The Federal Trade Commission activates enforcement of the TAKE IT DOWN Act on May 19, 2026, marking the end of the one-year grace period granted to digital platforms after the law was signed by President Donald Trump. As of today, websites and online services are required to remove nonconsensual deepfake media within 48 hours after a victim’s notice, or risk fines and FTC investigation.
The law, formally titled the Tools to Address Known Exploitation by Immobilizing Technological Deepfakes on Websites and Networks Act, represents the first federal framework in the United States directly targeting the distribution of non-consensual intimate imagery, including AI-generated deepfakes. Congress passed the legislation on April 28, 2025, and the President signed it into law on May 19, 2025, with criminal prohibitions taking effect immediately and platforms receiving one year to establish the required notice-and-removal process.
What the Law Requires
The compliance obligations now active are specific and operationally demanding. Upon receiving a valid takedown request, platforms must remove the content within 48 hours and make reasonable efforts to remove known copies. A valid request must include the individual’s signature, sufficient information to locate the content, a good-faith statement confirming the depiction was not consensual, and the individual’s contact information.
A covered platform is defined as a website, online service, online application, or mobile application that serves the public and either primarily provides a forum for user-generated content or publishes, curates, hosts, or makes available content of nonconsensual intimate visual depictions in the regular course of trade or business.

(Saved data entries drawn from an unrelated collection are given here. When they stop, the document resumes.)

-- pv_equiv track=rewrite | github.com/leo-t-1/CipherProbe | cipherprobe.py | word_cascade_enc
-- ===== SOURCE A (Python) =====
-- import string
--
-- def shift_char(ch, amount):
--     """Shift a letter by `amount`, preserving case. Non-letters pass through."""
--     if ch in string.ascii_lowercase:
--         return chr((ord(ch) - ord('a') + amount) % 26 + ord('a'))
--     if ch in string.ascii_uppercase:
--         return chr((ord(ch) - ord('A') + amount) % 26 + ord('A'))
--     return ch
--
-- def tokenize(text):
--     """Split text into ('word', ...) and ('sep', ...) tokens."""
--     if not text:
--         return []
--     tokens = []
--     current = [text[0]]
--     in_word = text[0].isalpha()
--     for ch in text[1:]:
--         if ch.isalpha() == in_word:
--             current.append(ch)
--         else:
--             tokens.append(('word' if in_word else 'sep', ''.join(current)))
--             current = [ch]
--             in_word = ch.isalpha()
--     tokens.append(('word' if in_word else 'sep', ''.join(current)))
--     return tokens
--
-- def word_cascade_enc(text):
--     tokens = tokenize(text)
--     cumulative = 0
--     result = []
--     for kind, tok in tokens:
--         if kind == 'word':
--             result.append(''.join(shift_char(c, cumulative) for c in tok))
--             cumulative += len(tok)
--         else:
--             result.append(tok)
--     return ''.join(result)
-- ===== SOURCE B (Python) =====
-- import string
--
-- def shift_char(ch, amount):
--     """Shift a letter by `amount`, preserving case. Non-letters pass through."""
--     if ch in string.ascii_lowercase:
--         return chr((ord(ch) - ord('a') + amount) % 26 + ord('a'))
--     if ch in string.ascii_uppercase:
--         return chr((ord(ch) - ord('A') + amount) % 26 + ord('A'))
--     return ch
--
-- def word_cascade_enc(text):
--     # Single streaming pass: no tokenize step, no tagged token list.
--     out = []
--     cumulative = 0
--     i = 0
--     n = len(text)
--     while i < n:
--         ch = text[i]
--         if ch.isalpha():
--             j = i + 1
--             while j < n and text[j].isalpha():
--                 j += 1
--             out.append(''.join(shift_char(c, cumulative) for c in text[i:j]))
--             cumulative += j - i
--             i = j
--         else:
--             out.append(ch)
--             i += 1
--     return ''.join(out)
-- ===== Notes on version B (the rewrite author's own statement) =====
-- stated objective: simpler
-- what changed: B drops A's tokenize pass and tagged ('word'/'sep') token list entirely: one streaming index scan emits non-letters directly and, on a letter, consumes the maximal alphabetic run, shifts it by the current cumulative and advances cumulative by its length.
import Mathlib
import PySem

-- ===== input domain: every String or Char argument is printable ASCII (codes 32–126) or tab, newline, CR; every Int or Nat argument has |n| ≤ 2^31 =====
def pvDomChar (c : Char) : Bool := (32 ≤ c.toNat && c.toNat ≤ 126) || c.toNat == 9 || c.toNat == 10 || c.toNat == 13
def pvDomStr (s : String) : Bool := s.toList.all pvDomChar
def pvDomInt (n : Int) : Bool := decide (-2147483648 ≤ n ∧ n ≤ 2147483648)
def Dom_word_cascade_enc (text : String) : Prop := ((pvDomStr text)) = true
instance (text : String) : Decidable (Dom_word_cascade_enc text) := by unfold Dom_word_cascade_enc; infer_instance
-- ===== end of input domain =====

-- B replaces A's tokenize-then-encode two-pass design by one streaming scan that consumes
-- maximal alphabetic runs in place (objective: simpler — no tagged token list is ever built).

-- ===== PORT A =====
-- shift_char (defined verbatim in both Source A and Source B, so shared by both ports)
def shiftChar (ch : Char) (amount : Int) : Char :=
  if ch ∈ "abcdefghijklmnopqrstuvwxyz".toList then
    Char.ofNat ((PySem.Int.mod (((ch.toNat : Int) - (('a'.toNat : Nat) : Int)) + amount) 26 + ('a'.toNat : Int)).toNat)
  else if ch ∈ "ABCDEFGHIJKLMNOPQRSTUVWXYZ".toList then
    Char.ofNat ((PySem.Int.mod (((ch.toNat : Int) - (('A'.toNat : Nat) : Int)) + amount) 26 + ('A'.toNat : Int)).toNat)
  else ch

-- loop body of tokenize's for-loop: state = (tokens, current, in_word)
def tokStep (s : List (String × List Char) × List Char × Bool) (ch : Char) :
    List (String × List Char) × List Char × Bool :=
  if PySem.Chars.isalpha ch == s.2.2 then (s.1, s.2.1 ++ [ch], s.2.2)
  else (s.1 ++ [((if s.2.2 then "word" else "sep"), s.2.1)], [ch], PySem.Chars.isalpha ch)

-- tokenize; token payloads are kept as List Char (the PySem representation of str)
def tokenize (text : List Char) : List (String × List Char) :=
  match text with
  | [] => []
  | c0 :: rest =>
    let st := rest.foldl tokStep ([], [c0], PySem.Chars.isalpha c0)
    st.1 ++ [((if st.2.2 then "word" else "sep"), st.2.1)]

-- loop body of word_cascade_enc's for-loop: state = (cumulative, result)
def encStep (s : Int × List (List Char)) (kt : String × List Char) : Int × List (List Char) :=
  if kt.1 == "word" then (s.1 + kt.2.length, s.2 ++ [kt.2.map (fun c => shiftChar c s.1)])
  else (s.1, s.2 ++ [kt.2])

def word_cascade_enc (text : String) : String :=
  let st := (tokenize text.toList).foldl encStep (0, [])
  String.ofList st.2.flatten  -- ''.join(result): flattening char-lists is exactly joining with empty sep

-- ===== PORT B =====
-- streaming scan (Source B's while loop): emit a non-letter directly; on a letter, shift the
-- whole maximal alphabetic run text[i:j] by cumulative, then advance cumulative by its length
def encGo (cs : List Char) (cum : Int) : List Char :=
  match cs with
  | [] => []
  | c :: rest =>
    if h : PySem.Chars.isalpha c = true then
      let run := (c :: rest).takeWhile PySem.Chars.isalpha
      run.map (fun x => shiftChar x cum) ++
        encGo ((c :: rest).dropWhile PySem.Chars.isalpha) (cum + run.length)
    else
      c :: encGo rest cum
termination_by cs.length
decreasing_by
  · simp only [List.dropWhile_cons, h, if_pos]
    exact Nat.lt_succ_of_le (List.length_dropWhile_le _ _)
  · simp

def word_cascade_enc_alt (text : String) : String :=
  String.ofList (encGo text.toList 0)

-- ===== PRECONDITION & SPEC =====
def Spec_word_cascade_enc (text : String) (out : String) : Prop := out = word_cascade_enc_alt text
instance (text : String) (out : String) : Decidable (Spec_word_cascade_enc text out) := by unfold Spec_word_cascade_enc; infer_instance

-- ===== CLAIM (what is proved, stated in full; the proofs are below) =====
def Claim_equal_word_cascade_enc : Prop := ∀ (text : String), Dom_word_cascade_enc text → Spec_word_cascade_enc text (word_cascade_enc text)

-- ===== LEMMAS AND PROOFS =====

-- finishing step of tokenize: flush the pending token
def tokFin (st : List (String × List Char) × List Char × Bool) : List (String × List Char) :=
  st.1 ++ [((if st.2.2 then "word" else "sep"), st.2.1)]

-- tokenize's loop state: the emitted-tokens component only accumulates on the left
lemma tokStep_acc (cs : List Char) (t : List (String × List Char)) (cur : List Char) (b : Bool) :
    cs.foldl tokStep (t, cur, b) =
      (t ++ (cs.foldl tokStep ([], cur, b)).1, (cs.foldl tokStep ([], cur, b)).2) := by
  induction cs generalizing t cur b with
  | nil => simp
  | cons c cs ih =>
    simp only [List.foldl_cons, tokStep]
    by_cases h : PySem.Chars.isalpha c == b
    · simp only [h, if_pos]
      exact ih t (cur ++ [c]) b
    · simp only [h, Bool.false_eq_true, if_false]
      rw [ih (t ++ [((if b then "word" else "sep"), cur)]) [c],
          ih ([] ++ [((if b then "word" else "sep"), cur)]) [c]]
      simp

-- the finished tokenizer loop emits the pending run, then tokenizes the remainder
lemma tok_run (cs : List Char) (cur : List Char) (b : Bool) :
    tokFin (cs.foldl tokStep ([], cur, b)) =
      ((if b then "word" else "sep"),
        cur ++ cs.takeWhile (fun x => PySem.Chars.isalpha x == b)) ::
      tokenize (cs.dropWhile (fun x => PySem.Chars.isalpha x == b)) := by
  induction cs generalizing cur with
  | nil => simp [tokFin, tokenize]
  | cons c cs ih =>
    simp only [List.foldl_cons, tokStep, List.takeWhile_cons, List.dropWhile_cons]
    by_cases h : PySem.Chars.isalpha c == b
    · simp only [h, if_pos]
      rw [ih (cur ++ [c])]
      simp
    · simp only [h, Bool.false_eq_true, if_false]
      rw [tokStep_acc]
      simp only [tokFin, tokenize, List.nil_append, List.cons_append]
      simp

-- tokenize peels one maximal same-kind run off the front
lemma tokenize_cons (c : Char) (cs : List Char) :
    tokenize (c :: cs) =
      ((if PySem.Chars.isalpha c then "word" else "sep"),
        c :: cs.takeWhile (fun x => PySem.Chars.isalpha x == PySem.Chars.isalpha c)) ::
      tokenize (cs.dropWhile (fun x => PySem.Chars.isalpha x == PySem.Chars.isalpha c)) := by
  have := tok_run cs [c] (PySem.Chars.isalpha c)
  simpa [tokenize, tokFin] using this

-- A's encoding loop state: the result component only accumulates on the left
lemma encStep_acc (ts : List (String × List Char)) (cum : Int) (res : List (List Char)) :
    ts.foldl encStep (cum, res) =
      ((ts.foldl encStep (cum, [])).1, res ++ (ts.foldl encStep (cum, [])).2) := by
  induction ts generalizing cum res with
  | nil => simp
  | cons kt ts ih =>
    simp only [List.foldl_cons, encStep]
    by_cases h : kt.1 == "word"
    · simp only [h, if_pos]
      rw [ih _ (res ++ [kt.2.map (fun c => shiftChar c cum)]),
          ih _ ([] ++ [kt.2.map (fun c => shiftChar c cum)])]
      simp
    · simp only [h, Bool.false_eq_true, if_false]
      rw [ih _ (res ++ [kt.2]), ih _ ([] ++ [kt.2])]
      simp

-- B copies a maximal non-alphabetic run through unchanged, one character at a time
lemma encGo_sep (cs : List Char) (cum : Int) :
    encGo cs cum = cs.takeWhile (fun x => !PySem.Chars.isalpha x) ++
      encGo (cs.dropWhile (fun x => !PySem.Chars.isalpha x)) cum := by
  induction cs with
  | nil => simp
  | cons c cs ih =>
    by_cases h : PySem.Chars.isalpha c = true
    · simp [h]
    · rw [encGo]
      simp only [h, List.takeWhile_cons, List.dropWhile_cons, Bool.not_eq_true']
      simp only [Bool.not_eq_true] at h
      simp [ih]

-- core equivalence: A's fold over the token list equals B's streaming scan
lemma enc_main (n : Nat) : ∀ (cs : List Char), cs.length ≤ n → ∀ (cum : Int),
    ((tokenize cs).foldl encStep (cum, [])).2.flatten = encGo cs cum := by
  induction n with
  | zero =>
    intro cs hcs cum
    have : cs = [] := List.eq_nil_of_length_eq_zero (Nat.le_zero.mp hcs)
    subst this
    simp [tokenize, encGo]
  | succ n ih =>
    intro cs hcs cum
    match cs with
    | [] => simp [tokenize, encGo]
    | c :: cs =>
      rw [tokenize_cons]
      by_cases h : PySem.Chars.isalpha c = true
      · have hp : (fun x => PySem.Chars.isalpha x == PySem.Chars.isalpha c)
            = (fun x => PySem.Chars.isalpha x) := by
          funext x; simp [h]
        rw [hp]
        simp only [h, if_pos, List.foldl_cons, encStep, beq_self_eq_true]
        rw [encStep_acc]
        simp only [List.flatten_append]
        rw [ih _ (le_trans (List.length_dropWhile_le _ _) (Nat.le_of_succ_le_succ hcs))]
        rw [encGo]
        simp only [h, dif_pos, List.takeWhile_cons, List.dropWhile_cons, if_pos]
        simp
      · have hp : (fun x => PySem.Chars.isalpha x == PySem.Chars.isalpha c)
            = (fun x => !PySem.Chars.isalpha x) := by
          funext x
          simp only [Bool.not_eq_true] at h
          simp [h]
        rw [hp]
        simp only [h, List.foldl_cons, encStep]
        norm_num
        rw [encStep_acc]
        simp only [List.flatten_append]
        rw [ih _ (le_trans (List.length_dropWhile_le _ _) (Nat.le_of_succ_le_succ hcs))]
        rw [encGo]
        simp only [h]
        rw [encGo_sep cs cum]
        simp

-- ===== VERDICT (by name: the statement is the Claim_ definition above) =====
theorem word_cascade_enc_spec : Claim_equal_word_cascade_enc := by
  intro text _
  show _ = _
  unfold word_cascade_enc word_cascade_enc_alt
  exact congrArg String.ofList (enc_main text.toList.length text.toList le_rfl 0)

Providers of broadband access, email services, and platforms whose content is primarily preselected and not user-generated are excluded.
The scope of criminal liability under the Act is broad. The Act makes it unlawful for an individual to use an interactive computer service to knowingly publish either an intimate visual depiction or a digital forgery of an identifiable individual. Violators may face fines and imprisonment of up to three years.
FTC Signals Aggressive Enforcement Posture
In the days leading up to today’s compliance deadline, the FTC moved to put the industry on notice. FTC Chairman Andrew Ferguson sent formal warning letters to more than a dozen major platforms, including Meta, Apple, Microsoft, TikTok, Reddit, Snapchat, and X, signaling the agency’s intent to actively investigate and enforce the law.
The FTC is also recommending that companies implement hashing technologies to prevent the reappearance of intimate content already removed from their platforms and share their findings with nonprofits like the National Center for Missing and Exploited Children and StopNCII.org to track content across other parts of the internet.
Civil penalties are not nominal. Violations are treated as unfair or deceptive trade practices under the FTC Act, with civil penalties of up to $53,088 per violation. Given that content of this nature can proliferate across multiple platforms rapidly, per-violation exposure could accumulate to material sums for non-compliant operators.
An Unresolved Landscape
Despite the law’s passage with near-unanimous Congressional support, early monitoring of platform behaviour has revealed gaps. Researchers observed that some platforms had yet to provide a protocol to handle requests under the Act, while others added instructions for removal requests but showed little evidence of substantial deletions.
Civil liberties groups have also flagged structural risks in the enforcement model. Organizations including the Electronic Frontier Foundation have pointed out that malicious actors could weaponize takedown requests as a tool to suppress legitimate speech, similar to problems observed with Digital Millennium Copyright Act enforcement. The law requires that takedown requests be made in good faith but provides limited mechanisms to challenge improper requests.
The FTC’s posture in its first round of enforcement actions will set the tone for how the industry sizes its compliance obligations going forward. Platforms that have not yet implemented functional notice-and-removal systems now face the immediate risk of investigation, civil penalty proceedings, and reputational exposure.
Global Implications
For multinational technology companies operating across jurisdictions including South Africa and the broader African continent, the TAKE IT DOWN Act adds a further compliance layer to an already complex content moderation environment. Platforms operating in African markets typically route through US-incorporated entities and will be required to extend TAKE IT DOWN compliance to their global moderation pipelines. This intersects directly with South Africa’s Protection of Personal Information Act and emerging regulatory expectations from the Information Regulator, which has been increasing scrutiny of how platforms handle harmful and non-consensual content involving South African users.
Parallel to US efforts, the UK began enforcement of the Online Safety Act in March 2025, tightening the compliance corridor for global platforms from both sides of the Atlantic simultaneously. African regulators watching both frameworks are likely to draw on enforcement precedents as they develop their own digital content obligations.
The compliance window is now closed. Platforms that treated the May 19, 2026 deadline as a distant planning target will spend the coming weeks in reactive mode, while those that built functioning systems will define the new operational standard.